Manila - Emerging-market stocks advanced, sending the benchmark index to a two-week high, after higher commodity prices boosted producers and South Korea’s economy grew at the fastest pace in two years.
Cnooc Ltd. rose 2.9 percent in Hong Kong and Gold Fields Ltd. jumped to a three-week high in Johannesburg.
Hyundai Motor Co. surged the most in a year in Seoul after profit beat analysts’ estimates.
The South Korean won strengthened and the Chinese yuan climbed to a 19-year high.
The MSCI Emerging Markets Index added 0.8 percent to 1,025.92 as of 4:37 p.m. in Hong Kong, the highest level since April 11.
A gauge of energy stocks has risen 4.8 percent since touching a 10-month low last week.
Oil traded near a two-week high and gold climbed to the highest level since April 15, when it completed its worst plunge in three decades.
Data today showed South Korea’s economy grew by a faster-than-estimated 0.9 percent last quarter as the government front-loaded spending.
“Rising oil prices is taken positively as it signals demand and economic activity may be picking up,” said Jonathan Ravelas, chief market strategist at Manila-based BDO Unibank Inc.
“South Korea’s economic data boosts the growth outlook for emerging markets.”
South Korea’s Kospi Index rose 0.8 percent to a three-week high.
The Hang Seng China Enterprises Index of mainland companies listed in Hong Kong added 1.3 percent while the Shanghai Composite Index fell 0.9 percent.
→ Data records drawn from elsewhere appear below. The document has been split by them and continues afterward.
-- pv_equiv track=rewrite | github.com/blashy101/WindowsCE-ALB-Scripts | imageconv_a1rgb555.py | mask_info
-- ===== SOURCE A (Python) =====
-- def mask_info(mask):
--     if mask == 0: return (0,0,0)
--     shift = (mask & -mask).bit_length() - 1
--     m = mask >> shift
--     bits = m.bit_length()
--     while bits>0 and (m & 1)==0:
--         m >>= 1; shift += 1; bits -= 1
--     maxv = (1<<bits) - 1 if bits>0 else 0
--     return shift, bits, maxv
-- ===== SOURCE B (Python) =====
-- def mask_info(mask):
--     if mask == 0:
--         return (0, 0, 0)
--     shift = 0
--     while (mask >> shift) & 1 == 0:
--         shift += 1
--     bits = mask.bit_length() - shift
--     return (shift, bits, (1 << bits) - 1)
-- ===== Notes on version B (the rewrite author's own statement) =====
-- stated objective: simpler
-- what changed: Replaces A's (mask & -mask).bit_length()-1 bit trick, its defensive dead shift-and-measure loop and the bits>0 guard by an explicit trailing-zero scan and a single subtraction bits = mask.bit_length() - shift.
import Mathlib
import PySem

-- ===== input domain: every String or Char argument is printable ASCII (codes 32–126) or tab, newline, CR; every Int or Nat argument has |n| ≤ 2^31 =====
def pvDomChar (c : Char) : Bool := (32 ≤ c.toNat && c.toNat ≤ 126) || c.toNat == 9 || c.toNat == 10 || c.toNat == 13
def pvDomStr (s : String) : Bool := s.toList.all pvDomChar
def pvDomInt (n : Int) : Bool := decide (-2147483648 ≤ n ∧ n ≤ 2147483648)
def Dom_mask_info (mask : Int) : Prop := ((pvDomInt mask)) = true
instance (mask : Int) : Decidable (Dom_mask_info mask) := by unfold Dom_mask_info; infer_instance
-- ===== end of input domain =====

-- B replaces A's `(mask & -mask).bit_length() - 1` bit trick and its shift-and-measure loop by an
-- explicit trailing-zero scan plus `bits = mask.bit_length() - shift` (objective: simpler decomposition).

-- ===== PORT A =====
-- while bits>0 and (m & 1)==0: m >>= 1; shift += 1; bits -= 1
def mask_info_loop (m : Int) (shift bits : Nat) : Int × Nat × Nat :=
  if h : 0 < bits ∧ PySem.Int.band m 1 = 0 then
    mask_info_loop (m >>> 1) (shift + 1) (bits - 1)
  else (m, shift, bits)
termination_by bits
decreasing_by omega

def mask_info (mask : Int) : Int × Int × Int :=
  if mask = 0 then (0, 0, 0) else
    let shift := PySem.Int.bitLength (PySem.Int.band mask (-mask)) - 1
    let m := mask >>> shift
    let bits := PySem.Int.bitLength m
    let r := mask_info_loop m shift bits
    let maxv : Int := if 0 < r.2.2 then ((1 : Int) <<< r.2.2) - 1 else 0
    ((r.2.1 : Int), (r.2.2 : Int), maxv)

-- ===== PORT B =====
-- while (mask >> shift) & 1 == 0: shift += 1   (the fuel argument only makes the loop total;
-- it is proved sufficient for every mask ≠ 0, so the scan computes exactly what Source B computes)
def mask_info_scan (mask : Int) (shift : Nat) : Nat → Nat
  | 0 => shift
  | fuel + 1 =>
    if PySem.Int.band (mask >>> shift) 1 = 0 then mask_info_scan mask (shift + 1) fuel
    else shift

def mask_info_alt (mask : Int) : Int × Int × Int :=
  if mask = 0 then (0, 0, 0) else
    let shift := mask_info_scan mask 0 (PySem.Int.bitLength mask)
    let bits : Int := (PySem.Int.bitLength mask : Int) - (shift : Int)
    -- `1 << bits`: bits ≥ 1 whenever mask ≠ 0 (proved below), so `.toNat` is exact
    ((shift : Int), bits, ((1 : Int) <<< bits.toNat) - 1)

-- ===== PRECONDITION & SPEC =====
def Spec_mask_info (mask : Int) (out : Int × Int × Int) : Prop := out = mask_info_alt mask
instance (mask : Int) (out : Int × Int × Int) : Decidable (Spec_mask_info mask out) := by unfold Spec_mask_info; infer_instance

-- ===== CLAIM (what is proved, stated in full; the proofs are below) =====
def Claim_equal_mask_info : Prop := ∀ (mask : Int), Dom_mask_info mask → Spec_mask_info mask (mask_info mask)

-- ===== LEMMAS AND PROOFS =====

-- for odd o, every set bit of o-1 is a set bit of o (they differ only in bit 0)
theorem pv_odd_land_pred (o : Nat) (i : Nat) (ho : o % 2 = 1) :
    (o.testBit i && (o - 1).testBit i) = (o - 1).testBit i := by
  obtain ⟨k, rfl⟩ : ∃ k, o = 2 * k + 1 := ⟨o / 2, by omega⟩
  cases i with
  | zero => simp [Nat.testBit_zero]
  | succ i =>
      rw [Nat.testBit_succ, Nat.testBit_succ]
      have h1 : (2 * k + 1) / 2 = k := by omega
      have h2 : (2 * k + 1 - 1) / 2 = k := by omega
      rw [h1, h2, Bool.and_self]

-- n = 2^t * o with o odd: n &&& (n-1) clears the lowest set bit
theorem pv_land_pred (t o : Nat) (ho : o % 2 = 1) :
    (2 ^ t * o) &&& (2 ^ t * o - 1) = 2 ^ t * o - 2 ^ t := by
  have hP : 1 ≤ 2 ^ t := Nat.one_le_two_pow
  have ho1 : 1 ≤ o := by omega
  have hmul : 2 ^ t * o = 2 ^ t * (o - 1) + 2 ^ t := by
    have h : 2 ^ t * o = 2 ^ t * (o - 1) + 2 ^ t * 1 := by
      rw [← Nat.mul_add]; congr 1; omega
    simpa using h
  have hsub1 : 2 ^ t * o - 1 = 2 ^ t * (o - 1) + (2 ^ t - 1) := by omega
  have hsub2 : 2 ^ t * o - 2 ^ t = 2 ^ t * (o - 1) := by omega
  apply Nat.eq_of_testBit_eq; intro j
  rw [Nat.testBit_land, hsub1, hsub2,
      Nat.testBit_two_pow_mul_add (o - 1) (by omega) j,
      show 2 ^ t * o = o * 2 ^ t by ring, Nat.testBit_mul_two_pow,
      show 2 ^ t * (o - 1) = (o - 1) * 2 ^ t by ring, Nat.testBit_mul_two_pow]
  by_cases hj : j < t
  · simp [hj, (show ¬ t ≤ j by omega)]
  · simp only [if_neg hj, show t ≤ j by omega, decide_true, Bool.true_and]
    exact pv_odd_land_pred o (j - t) ho

-- Python's `mask & -mask` through PySem.Int.band: both sign cases reduce to N - (N &&& (N-1))
theorem pv_band_neg_selfN (mask : Int) (N lsb : Nat) (hN : 0 < N) (hlsb : 0 < lsb)
    (hland : N &&& (N - 1) = N - lsb) (hle : lsb ≤ N)
    (hm : mask = (N : Int) ∨ mask = -(N : Int)) :
    PySem.Int.band mask (-mask) = (lsb : Int) := by
  rcases hm with hm | hm <;> rw [hm, PySem.Int.band]
  · rw [if_pos (by omega : (0:Int) ≤ (N:Int)), if_neg (by omega : ¬ (0:Int) ≤ -(N:Int))]
    have h1 : ((N:Int)).toNat = N := by omega
    have h2 : (-(-((N:Int))) - 1).toNat = N - 1 := by omega
    rw [h1, h2, hland]; omega
  · rw [if_neg (by omega : ¬ (0:Int) ≤ -(N:Int)), if_pos (by omega : (0:Int) ≤ -(-(N:Int)))]
    have h1 : (-(-((N:Int)))).toNat = N := by omega
    have h2 : (-(-((N:Int))) - 1).toNat = N - 1 := by omega
    rw [h1, h2, hland]; omega

theorem pv_bitLength_pow_mul (t o : Nat) (ho : 0 < o) :
    PySem.Int.bitLength ((2 ^ t * o : Nat) : Int) = t + PySem.Int.bitLength (o : Int) := by
  induction t with
  | zero => simp
  | succ t ih =>
      have hpos : 0 < 2 ^ (t + 1) * o := by positivity
      rw [PySem.Int.bitLength_natCast hpos]
      have hdiv : 2 ^ (t + 1) * o / 2 = 2 ^ t * o := by
        rw [pow_succ, show 2 ^ t * 2 * o = 2 ^ t * o * 2 by ring, Nat.mul_div_cancel _ (by omega)]
      rw [hdiv, ih]; omega

-- Python `>> j` (floor) is exact division when 2^j divides the operand, for either sign
theorem pv_shr_neg (q j : Nat) (hq : 0 < q) :
    (-((2 ^ j * q : Nat) : Int)) >>> j = -(q : Int) := by
  have hP : 0 < 2 ^ j := Nat.two_pow_pos j
  have h1 : (2 ^ j * q : Nat) = (2 ^ j * q - 1) + 1 := by
    have h : 0 < 2 ^ j * q := by positivity
    omega
  rw [show (-((2 ^ j * q : Nat) : Int)) = Int.negSucc (2 ^ j * q - 1) by
        rw [Int.negSucc_eq]; rw [h1]; push_cast; ring]
  show Int.negSucc ((2 ^ j * q - 1) >>> j) = -(q : Int)
  have h2 : (2 ^ j * q - 1) >>> j = q - 1 := by
    rw [Nat.shiftRight_eq_div_pow]
    have h3 : 2 ^ j * q - 1 = (2 ^ j - 1) + 2 ^ j * (q - 1) := by
      have h : 2 ^ j * q = 2 ^ j * (q - 1) + 2 ^ j := by
        rw [← Nat.mul_succ]; congr 1; omega
      omega
    rw [h3, Nat.add_mul_div_left _ _ hP, Nat.div_eq_of_lt (by omega), Nat.zero_add]
  rw [h2, Int.negSucc_eq]
  have h4 : ((q - 1 : Nat) : Int) = (q : Int) - 1 := by omega
  rw [h4]; ring

theorem pv_shr_pos (q j : Nat) :
    (((2 ^ j * q : Nat) : Int)) >>> j = (q : Int) := by
  have hP : 0 < 2 ^ j := Nat.two_pow_pos j
  show ((((2 ^ j * q : Nat)) >>> j : Nat) : Int) = (q : Int)
  rw [Nat.shiftRight_eq_div_pow, Nat.mul_div_cancel_left _ hP]

theorem pv_odd_band_one (m : Int) (o : Nat) (ho : o % 2 = 1)
    (hm : m = (o : Int) ∨ m = -(o : Int)) : PySem.Int.band m 1 = 1 := by
  rw [PySem.Int.band_one, PySem.Int.mod_eq_emod_of_pos (by omega)]
  rcases hm with hm | hm <;> subst hm <;> omega

theorem pv_even_band_one (m : Int) (k : Nat)
    (hm : m = ((2 * k : Nat) : Int) ∨ m = -((2 * k : Nat) : Int)) :
    PySem.Int.band m 1 = 0 := by
  rw [PySem.Int.band_one, PySem.Int.mod_eq_emod_of_pos (by omega)]
  rcases hm with hm | hm <;> subst hm <;> push_cast <;> omega

-- A's while loop exits at once: after the shift the low bit is 1
theorem pv_loop_stop (m : Int) (shift bits : Nat) (h : PySem.Int.band m 1 = 1) :
    mask_info_loop m shift bits = (m, shift, bits) := by
  rw [mask_info_loop]
  simp [h]

-- B's scan reaches exactly the lowest set-bit position t (fuel > t - start suffices)
theorem pv_scan_eq (mask : Int) (t : Nat)
    (hbit0 : ∀ j < t, PySem.Int.band (mask >>> j) 1 = 0)
    (hbitt : PySem.Int.band (mask >>> t) 1 = 1) :
    ∀ (fuel j : Nat), j ≤ t → t < j + fuel → mask_info_scan mask j fuel = t := by
  intro fuel
  induction fuel with
  | zero => intro j hj hlt; omega
  | succ f ih =>
      intro j hj hlt
      rw [mask_info_scan]
      by_cases hjt : j = t
      · subst hjt; rw [hbitt]; simp
      · rw [hbit0 j (by omega), if_pos rfl]
        exact ih (j + 1) (by omega) (by omega)

-- main equivalence on nonzero masks, via the factorisation mask = ±(2^t * o), o odd
theorem pv_main_ne (mask : Int) (h0 : mask ≠ 0) : mask_info mask = mask_info_alt mask := by
  obtain ⟨t, o, hoodd, hfact⟩ := Nat.exists_eq_two_pow_mul_odd (n := mask.natAbs)
    (by simpa using h0)
  have ho : o % 2 = 1 := Nat.odd_iff.mp hoodd
  have hP : 0 < 2 ^ t := Nat.two_pow_pos t
  have hNpos : 0 < 2 ^ t * o := Nat.mul_pos hP (by omega)
  have hsign : mask = ((2 ^ t * o : Nat) : Int) ∨ mask = -((2 ^ t * o : Nat) : Int) := by
    rcases Int.natAbs_eq mask with hm | hm
    · left; rw [hm, hfact]
    · right; rw [hm, hfact]
  have hband : PySem.Int.band mask (-mask) = ((2 ^ t : Nat) : Int) :=
    pv_band_neg_selfN mask (2 ^ t * o) (2 ^ t) hNpos hP
      (pv_land_pred t o ho) (Nat.le_mul_of_pos_right _ (by omega)) hsign
  have hbl1 : (1 : Nat) ≤ PySem.Int.bitLength (o : Int) := by
    rw [PySem.Int.bitLength_natCast (by omega : 0 < o)]; omega
  set L := PySem.Int.bitLength (o : Int) with hLdef
  have hblo := pv_bitLength_pow_mul t o (by omega)
  have hblmask : PySem.Int.bitLength mask = t + L := by
    rcases hsign with hm | hm
    · rw [hm]; exact hblo
    · rw [hm, PySem.Int.bitLength_neg]; exact hblo
  have hbl2t : PySem.Int.bitLength ((2 ^ t : Nat) : Int) = t + 1 := by
    have h1 := pv_bitLength_pow_mul t 1 (by omega)
    simpa using h1
  have hm : mask >>> t = (o : Int) ∨ mask >>> t = -(o : Int) := by
    rcases hsign with hm | hm <;> rw [hm]
    · left; exact pv_shr_pos o t
    · right; exact pv_shr_neg o t (by omega)
  have hmodd : PySem.Int.band (mask >>> t) 1 = 1 := pv_odd_band_one _ o ho hm
  have hblm : PySem.Int.bitLength (mask >>> t) = L := by
    rcases hm with h | h
    · rw [h]
    · rw [h, PySem.Int.bitLength_neg]
  have hbit0 : ∀ j < t, PySem.Int.band (mask >>> j) 1 = 0 := by
    intro j hj
    have h2 : (2:Nat) ^ j * (2 * 2 ^ (t - j - 1)) = 2 ^ t := by
      rw [show (2:Nat) * 2 ^ (t - j - 1) = 2 ^ (t - j - 1 + 1) by rw [pow_succ]; ring,
          ← pow_add]
      congr 1; omega
    have hfj : (2:Nat) ^ t * o = 2 ^ j * (2 * (2 ^ (t - j - 1) * o)) := by
      rw [← h2]; ring
    apply pv_even_band_one _ (2 ^ (t - j - 1) * o)
    have hq : 0 < 2 * (2 ^ (t - j - 1) * o) := by
      have h := Nat.two_pow_pos (t - j - 1)
      exact Nat.mul_pos (by omega) (Nat.mul_pos h (by omega))
    rcases hsign with hs | hs
    · left; rw [hs, hfj]; exact pv_shr_pos _ j
    · right; rw [hs, hfj]; exact pv_shr_neg _ j hq
  simp only [mask_info, mask_info_alt, if_neg h0]
  rw [hband, hbl2t, hblmask]
  simp only [Nat.add_sub_cancel]
  rw [pv_loop_stop _ _ _ hmodd, hblm]
  rw [pv_scan_eq mask t hbit0 hmodd (t + L) 0 (by omega) (by omega)]
  have hL' : ((t + L : Nat) : Int) - ((t : Nat) : Int) = ((L : Nat) : Int) := by push_cast; ring
  rw [hL']
  rw [show ((L : Nat) : Int).toNat = L from rfl, if_pos (by omega : 0 < L)]

-- ===== VERDICT (by name: the statement is the Claim_ definition above) =====
theorem mask_info_spec : Claim_equal_mask_info := by
  intro mask _
  unfold Spec_mask_info
  by_cases h0 : mask = 0
  · subst h0; rfl
  · exact pv_main_ne mask h0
India’s S&P BSE Sensex increased 0.7 percent to the highest level since March 15.
The Jakarta Composite Index lost 0.6 percent.
The Dubai Financial Market General Index rose a fifth day, gaining 0.6 percent to the highest level since November 2009.
Russia’s Micex Index lost 0.1 percent, snapping a two-day gain.
All 10 industry groups in MSCI’s emerging index advanced, with gauges of consumer-discretionary companies and energy stocks leading gains.
Cnooc, China’s biggest offshore oil producer, rose to the highest level since April 3.
South African mining company Gold Fields climbed 5.2 percent, its second day of gains.
OAO Severstal, a Russian steelmaker, gained 2 percent in Moscow after the stock was raised to buy at Deutsche Bank AG.
Hyundai Motor, South Korea’s largest carmaker, surged 5.7 percent after it reported first-quarter profit that exceeded analysts’ estimates, driven by record sales in China.
Hyundai Wia Corp., which manufactures auto parts, jumped 8.7 percent in Seoul, the steepest advance in the developing-nations measure.
The won rose 0.5 percent to the highest level in more than a week against the dollar.
South Korea’s gross domestic product gained 0.9 percent from the previous three months after a 0.3 percent increase in the fourth quarter, the Bank of Korea said today.
That exceeded the median 0.7 percent estimate of 15 economists surveyed by Bloomberg News.
The yuan climbed 0.13 percent as the Chinese central bank set a record reference rate amid growing usage of the currency for worldwide trade and investment.
The MSCI Emerging Markets Index has lost 2.8 percent this year, compared with an 8.6 percent increase in the MSCI World Index of developed-country stocks.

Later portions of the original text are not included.